First - nice writeup which goes into a lot of nooks and crannies.
That said, a lot of the user-space "voodoo" is gone if you don't go through CUDA's "runtime API". If you use the driver API, take your kernel source as a string and compile it with NVIDIA's run-time compiler, you'll have better visibility into a lot (not all) of what's going on. For the "raw" version of this, look at:
https://github.com/NVIDIA/cuda-samples/tree/master/cpp/0_Int...
but for a much more readable, and still fully transparent modern-C++ API version of the same, try this:
https://github.com/eyalroz/cuda-api-wrappers/blob/master/exa...
that's a sample program for my CUDA API wrappers (header-only) library.
I like the driver API because it allows treating Cuda kernels like hot-reloadable shaders. It's fun to develop while being able to change the code at runtime.
> I like the driver API because it allows treating Cuda kernels like hot-reloadable shaders.
It is also much more friendly for library authors; and easier to wrap; and actually exposes a bunch of features the "runtime API" doesn't.
The difficulty with it is that there just so many API calls; dozens of calls just for copying, for example.

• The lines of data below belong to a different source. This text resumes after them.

-- pv_equiv track=rewrite | github.com/Myunwoo/algorithm_study | hackerrank/count-number-pairs.py | countAffordablePairs
-- ===== SOURCE A (Python) =====
-- def countAffordablePairs(prices, budget):
--     if len(prices) < 2:
--         return 0
--
--     answer = 0
--     for i in range(len(prices)-1):
--         for j in range(i+1, len(prices)):
--             if prices[i] + prices[j] <= budget:
--                 answer += 1
--     return answer
-- ===== SOURCE B (Python) =====
-- def countAffordablePairs(prices, budget):
--     a = sorted(prices)
--     lo, hi = 0, len(a) - 1
--     answer = 0
--     while lo < hi:
--         if a[lo] + a[hi] <= budget:
--             answer += hi - lo
--             lo += 1
--         else:
--             hi -= 1
--     return answer
-- ===== Notes on version B (the rewrite author's own statement) =====
-- stated objective: faster
-- what changed: Replaced the O(n^2) double loop over all index pairs by sorting the prices and counting pairs with a two-pointer sweep from both ends.
import Mathlib
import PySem

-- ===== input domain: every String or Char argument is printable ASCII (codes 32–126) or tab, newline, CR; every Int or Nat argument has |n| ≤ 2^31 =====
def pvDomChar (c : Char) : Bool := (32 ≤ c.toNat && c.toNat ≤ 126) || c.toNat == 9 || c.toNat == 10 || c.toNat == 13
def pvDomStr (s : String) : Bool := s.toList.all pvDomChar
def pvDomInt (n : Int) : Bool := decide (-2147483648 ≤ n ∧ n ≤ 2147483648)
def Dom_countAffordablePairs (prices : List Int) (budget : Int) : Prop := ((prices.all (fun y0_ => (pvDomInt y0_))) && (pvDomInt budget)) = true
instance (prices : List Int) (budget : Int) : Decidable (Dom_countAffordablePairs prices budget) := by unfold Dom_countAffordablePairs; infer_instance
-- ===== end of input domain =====

-- B replaces A's double loop over all index pairs by sorting the prices and a two-pointer sweep.

-- ===== PORT A =====
-- literal transliteration of A's nested index loops
def countAffordablePairs (prices : List Int) (budget : Int) : Int :=
  if prices.length < 2 then 0
  else
    (PySem.List.pyRange 0 ((prices.length : Int) - 1) 1).foldl (fun answer i =>
      (PySem.List.pyRange (i + 1) (prices.length : Int) 1).foldl (fun answer j =>
        if PySem.List.pyGetD prices i 0 + PySem.List.pyGetD prices j 0 ≤ budget then
          answer + 1
        else answer) answer) 0

-- ===== PORT B =====
-- the while-loop of Source B: lo/hi two-pointer sweep over the sorted list
def tpLoop (a : List Int) (budget : Int) (lo hi : Int) (answer : Int) : Int :=
  if lo < hi then
    if PySem.List.pyGetD a lo 0 + PySem.List.pyGetD a hi 0 ≤ budget then
      tpLoop a budget (lo + 1) hi (answer + (hi - lo))
    else
      tpLoop a budget lo (hi - 1) answer
  else answer
termination_by (hi - lo).toNat
decreasing_by all_goals omega

def countAffordablePairs_alt (prices : List Int) (budget : Int) : Int :=
  let a := PySem.List.sorted prices (fun x => x) false
  tpLoop a budget 0 ((a.length : Int) - 1) 0

-- ===== PRECONDITION & SPEC =====
def Spec_countAffordablePairs (prices : List Int) (budget : Int) (out : Int) : Prop := out = countAffordablePairs_alt prices budget
instance (prices : List Int) (budget : Int) (out : Int) : Decidable (Spec_countAffordablePairs prices budget out) := by unfold Spec_countAffordablePairs; infer_instance

-- ===== CLAIM (what is proved, stated in full; the proofs are below) =====
def Claim_equal_countAffordablePairs : Prop := ∀ (prices : List Int) (budget : Int), Dom_countAffordablePairs prices budget → Spec_countAffordablePairs prices budget (countAffordablePairs prices budget)

-- ===== LEMMAS AND PROOFS =====

-- number of index pairs i < j with l[i] + l[j] ≤ b, recursing on the head
def pairCnt (b : Int) : List Int → Int
  | [] => 0
  | x :: xs => ((xs.countP (fun y => decide (x + y ≤ b))) : Int) + pairCnt b xs

theorem pairCnt_small (b : Int) {l : List Int} (h : l.length ≤ 1) : pairCnt b l = 0 := by
  cases l with
  | nil => rfl
  | cons x xs =>
      cases xs with
      | nil => simp [pairCnt]
      | cons y ys => simp at h

theorem pairCnt_perm (b : Int) {l l' : List Int} (h : l.Perm l') :
    pairCnt b l = pairCnt b l' := by
  induction h with
  | nil => rfl
  | cons x h ih => simp [pairCnt, ih, h.countP_eq]
  | swap x y l =>
      simp only [pairCnt, List.countP_cons]
      have hc : (decide (y + x ≤ b)) = (decide (x + y ≤ b)) := by rw [Int.add_comm]
      rw [hc]; split_ifs <;> push_cast <;> ring
  | trans _ _ ih1 ih2 => exact ih1.trans ih2

theorem pairCnt_append_singleton (b z : Int) (u : List Int) :
    pairCnt b (u ++ [z]) = pairCnt b u + ((u.countP (fun y => decide (y + z ≤ b))) : Int) := by
  induction u with
  | nil => simp [pairCnt]
  | cons x xs ih =>
      simp only [List.cons_append, pairCnt, List.countP_append, List.countP_cons, ih]
      have hc : (decide (x + z ≤ b)) = (decide (z + x ≤ b)) := by rw [Int.add_comm]
      simp [hc]; ring

-- inner loop of A = counting over the tail
theorem inner_eq (prices : List Int) (budget : Int) (x acc : Int) {a : Int} (ha : 0 ≤ a) :
    (PySem.List.pyRange a (prices.length : Int) 1).foldl (fun answer j =>
        if x + PySem.List.pyGetD prices j 0 ≤ budget then answer + 1 else answer) acc
      = acc + (((prices.drop a.toNat).countP (fun y => decide (x + y ≤ budget))) : Int) := by
  rw [PySem.List.foldl_pyRange_pyGetD' prices 0 (fun answer y => if x + y ≤ budget then answer + 1 else answer) acc ha]
  generalize prices.drop a.toNat = l
  induction l generalizing acc with
  | nil => simp
  | cons y ys ih => simp [List.countP_cons, ih]; split_ifs <;> push_cast <;> ring

-- outer loop of A from index a = pairCnt of the dropped list
theorem outer_eq (prices : List Int) (budget : Int) :
    ∀ (k : Nat) (a : Int) (acc : Int), 0 ≤ a → (prices.length : Int) - a = k →
    (PySem.List.pyRange a (prices.length : Int) 1).foldl (fun answer i =>
      (PySem.List.pyRange (i + 1) (prices.length : Int) 1).foldl (fun answer j =>
        if PySem.List.pyGetD prices i 0 + PySem.List.pyGetD prices j 0 ≤ budget then
          answer + 1
        else answer) answer) acc
      = acc + pairCnt budget (prices.drop a.toNat) := by
  intro k
  induction k with
  | zero =>
      intro a acc ha hk
      rw [PySem.List.pyRange_one_eq_nil (by omega)]
      rw [List.drop_eq_nil_of_le (by omega)]
      simp [pairCnt]
  | succ k ih =>
      intro a acc ha hk
      have halt : a < (prices.length : Int) := by omega
      rw [PySem.List.pyRange_one_cons halt]
      simp only [List.foldl_cons]
      rw [inner_eq prices budget _ acc (by omega : (0:Int) ≤ a + 1)]
      rw [ih (a+1) _ (by omega) (by omega)]
      have hdrop : prices.drop a.toNat =
          PySem.List.pyGetD prices a 0 :: prices.drop (a + 1).toNat := by
        rw [PySem.List.pyGetD_eq_getElem prices 0 ha halt]
        have h1 : a.toNat < prices.length := by omega
        have h2 : (a + 1).toNat = a.toNat + 1 := by omega
        rw [h2, List.drop_eq_getElem_cons h1]
      rw [hdrop]
      simp only [pairCnt]; ring

-- segment of the sorted list: elements at indices lo..hi
def seg (s : List Int) (lo hi : Int) : List Int := (s.take (hi.toNat + 1)).drop lo.toNat

theorem mem_seg {s : List Int} {lo hi y : Int} (h : y ∈ seg s lo hi) :
    ∃ j : Nat, lo.toNat ≤ j ∧ j ≤ hi.toNat ∧ ∃ hj : j < s.length, y = s[j] := by
  unfold seg at h
  obtain ⟨k, hk, hky⟩ := List.getElem_of_mem h
  have hlen : (List.drop lo.toNat (List.take (hi.toNat + 1) s)).length
      = min (hi.toNat + 1) s.length - lo.toNat := by simp
  have hj1 : lo.toNat + k < s.length := by omega
  refine ⟨lo.toNat + k, by omega, by omega, hj1, ?_⟩
  rw [← hky, List.getElem_drop, List.getElem_take]

theorem seg_cons {s : List Int} {lo hi : Int} (h0 : 0 ≤ lo) (hlt : lo < hi)
    (hn : hi < (s.length : Int)) :
    seg s lo hi = s[lo.toNat]'(by omega) :: seg s (lo + 1) hi := by
  unfold seg
  have h1 : lo.toNat < (s.take (hi.toNat + 1)).length := by
    simp [List.length_take]; omega
  rw [List.drop_eq_getElem_cons h1, List.getElem_take]
  have h2 : (lo + 1).toNat = lo.toNat + 1 := by omega
  rw [h2]

theorem seg_snoc {s : List Int} {lo hi : Int} (_h0 : 0 ≤ lo) (hlt : lo < hi)
    (hn : hi < (s.length : Int)) :
    seg s lo hi = seg s lo (hi - 1) ++ [s[hi.toNat]'(by omega)] := by
  unfold seg
  have h1 : hi.toNat < s.length := by omega
  have h2 : (hi - 1).toNat + 1 = hi.toNat := by omega
  rw [h2, List.take_add_one, List.getElem?_eq_getElem h1]
  simp only [Option.toList_some]
  rw [List.drop_append_of_le_length (by simp [List.length_take]; omega)]

theorem seg_len {s : List Int} {lo hi : Int} (h0 : 0 ≤ lo) (hle : lo ≤ hi + 1)
    (hge : 0 ≤ hi) (hn : hi < (s.length : Int)) :
    (seg s lo hi).length = hi.toNat + 1 - lo.toNat := by
  unfold seg
  simp only [List.length_drop, List.length_take]
  omega

-- two-pointer loop counts the pairs inside the segment
theorem tpLoop_eq (s : List Int) (budget : Int)
    (hmono : ∀ (p q : Nat) (hq : q < s.length) (hpq : p ≤ q), s[p]'(by omega) ≤ s[q]) :
    ∀ (k : Nat) (lo hi acc : Int), 0 ≤ lo → hi < (s.length : Int) → (hi - lo).toNat = k →
    tpLoop s budget lo hi acc = acc + pairCnt budget (seg s lo hi) := by
  intro k
  induction k with
  | zero =>
      intro lo hi acc h0 hn hk
      have hnl : ¬ lo < hi := by omega
      rw [tpLoop, if_neg hnl]
      have hlen : (seg s lo hi).length ≤ 1 := by
        unfold seg; simp only [List.length_drop, List.length_take]; omega
      rw [pairCnt_small budget hlen]; ring
  | succ k ih =>
      intro lo hi acc h0 hn hk
      have hlt : lo < hi := by omega
      have hlol : lo.toNat < s.length := by omega
      have hhil : hi.toNat < s.length := by omega
      rw [tpLoop, if_pos hlt,
        PySem.List.pyGetD_eq_getElem s 0 h0 (by omega),
        PySem.List.pyGetD_eq_getElem s 0 (by omega) hn]
      by_cases hc : s[lo.toNat] + s[hi.toNat] ≤ budget
      · rw [if_pos hc, ih (lo + 1) hi _ (by omega) hn (by omega)]
        rw [seg_cons h0 hlt hn]
        simp only [pairCnt]
        have hcnt : (seg s (lo + 1) hi).countP (fun y => decide (s[lo.toNat] + y ≤ budget))
            = (seg s (lo + 1) hi).length := by
          rw [List.countP_eq_length]
          intro y hy
          obtain ⟨j, hj1, hj2, hj3, hj4⟩ := mem_seg hy
          have hyhi : y ≤ s[hi.toNat] := by
            rw [hj4]; exact hmono j hi.toNat hhil hj2
          simp only [decide_eq_true_eq]
          omega
        rw [hcnt, seg_len (by omega) (by omega) (by omega) hn]
        have : ((hi.toNat + 1 - (lo + 1).toNat : Nat) : Int) = hi - lo := by omega
        rw [this]; ring
      · rw [if_neg hc, ih lo (hi - 1) acc h0 (by omega) (by omega)]
        rw [seg_snoc h0 hlt hn, pairCnt_append_singleton]
        have hz : (seg s lo (hi - 1)).countP (fun y => decide (y + s[hi.toNat] ≤ budget)) = 0 := by
          rw [List.countP_eq_zero]
          intro y hy
          obtain ⟨j, hj1, hj2, hj3, hj4⟩ := mem_seg hy
          have hylo : s[lo.toNat] ≤ y := by
            rw [hj4]; exact hmono lo.toNat j hj3 hj1
          simp only [decide_eq_true_eq]
          omega
        rw [hz]; ring

theorem A_eq_pairCnt (prices : List Int) (budget : Int) :
    countAffordablePairs prices budget = pairCnt budget prices := by
  unfold countAffordablePairs
  by_cases h2 : prices.length < 2
  · rw [if_pos h2, pairCnt_small budget (by omega)]
  · rw [if_neg h2]
    have hn1 : (0:Int) ≤ (prices.length : Int) - 1 := by omega
    have hsplit : PySem.List.pyRange 0 (prices.length : Int) 1
        = PySem.List.pyRange 0 ((prices.length : Int) - 1) 1 ++ [(prices.length : Int) - 1] := by
      have h := PySem.List.pyRange_one_succ_right (a := 0) (b := (prices.length : Int) - 1) hn1
      rw [sub_add_cancel] at h
      exact h
    have hfull := outer_eq prices budget prices.length 0 0 le_rfl (by omega)
    rw [hsplit, List.foldl_append] at hfull
    simp only [List.foldl_cons, List.foldl_nil] at hfull
    rw [PySem.List.pyRange_one_eq_nil (by omega : (prices.length : Int) ≤ ((prices.length : Int) - 1) + 1)] at hfull
    simp only [List.foldl_nil, Int.toNat_zero, List.drop_zero, zero_add] at hfull
    exact hfull

theorem B_eq_pairCnt (prices : List Int) (budget : Int) :
    countAffordablePairs_alt prices budget = pairCnt budget prices := by
  unfold countAffordablePairs_alt
  have hperm := PySem.List.sorted_perm prices (fun x => x) false
  set s := PySem.List.sorted prices (fun x => x) false with hs
  have hmono : ∀ (p q : Nat) (hq : q < s.length) (hpq : p ≤ q), s[p]'(by omega) ≤ s[q] := by
    intro p q hq hpq
    exact PySem.List.sorted_id_getElem_mono prices hpq hq
  rw [tpLoop_eq s budget hmono (((s.length : Int) - 1) - 0).toNat 0 ((s.length : Int) - 1) 0
      le_rfl (by omega) rfl]
  have hseg : seg s 0 ((s.length : Int) - 1) = s := by
    unfold seg
    rw [List.take_of_length_le (by omega), Int.toNat_zero, List.drop_zero]
  rw [hseg, pairCnt_perm budget hperm]
  ring

-- ===== VERDICT (by name: the statement is the Claim_ definition above) =====
theorem countAffordablePairs_spec : Claim_equal_countAffordablePairs := by
  intro prices budget _
  unfold Spec_countAffordablePairs
  rw [A_eq_pairCnt, B_eq_pairCnt]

That was part of my motivation for writing my wrappers - making the supposedly "lower-level" API more accessible and intuitive than the supposedly "higher-level" API; and better integrated with the other libraries: NVTX, NVRTC, PTX compiler, fatbin library etc.
> It's fun to develop while being able to change the code at runtime.
It's also _the_ way to debug your kernels: If you don't load them dynamically, you have to recompile your application or kernel test harness every time you make a change to the kernel.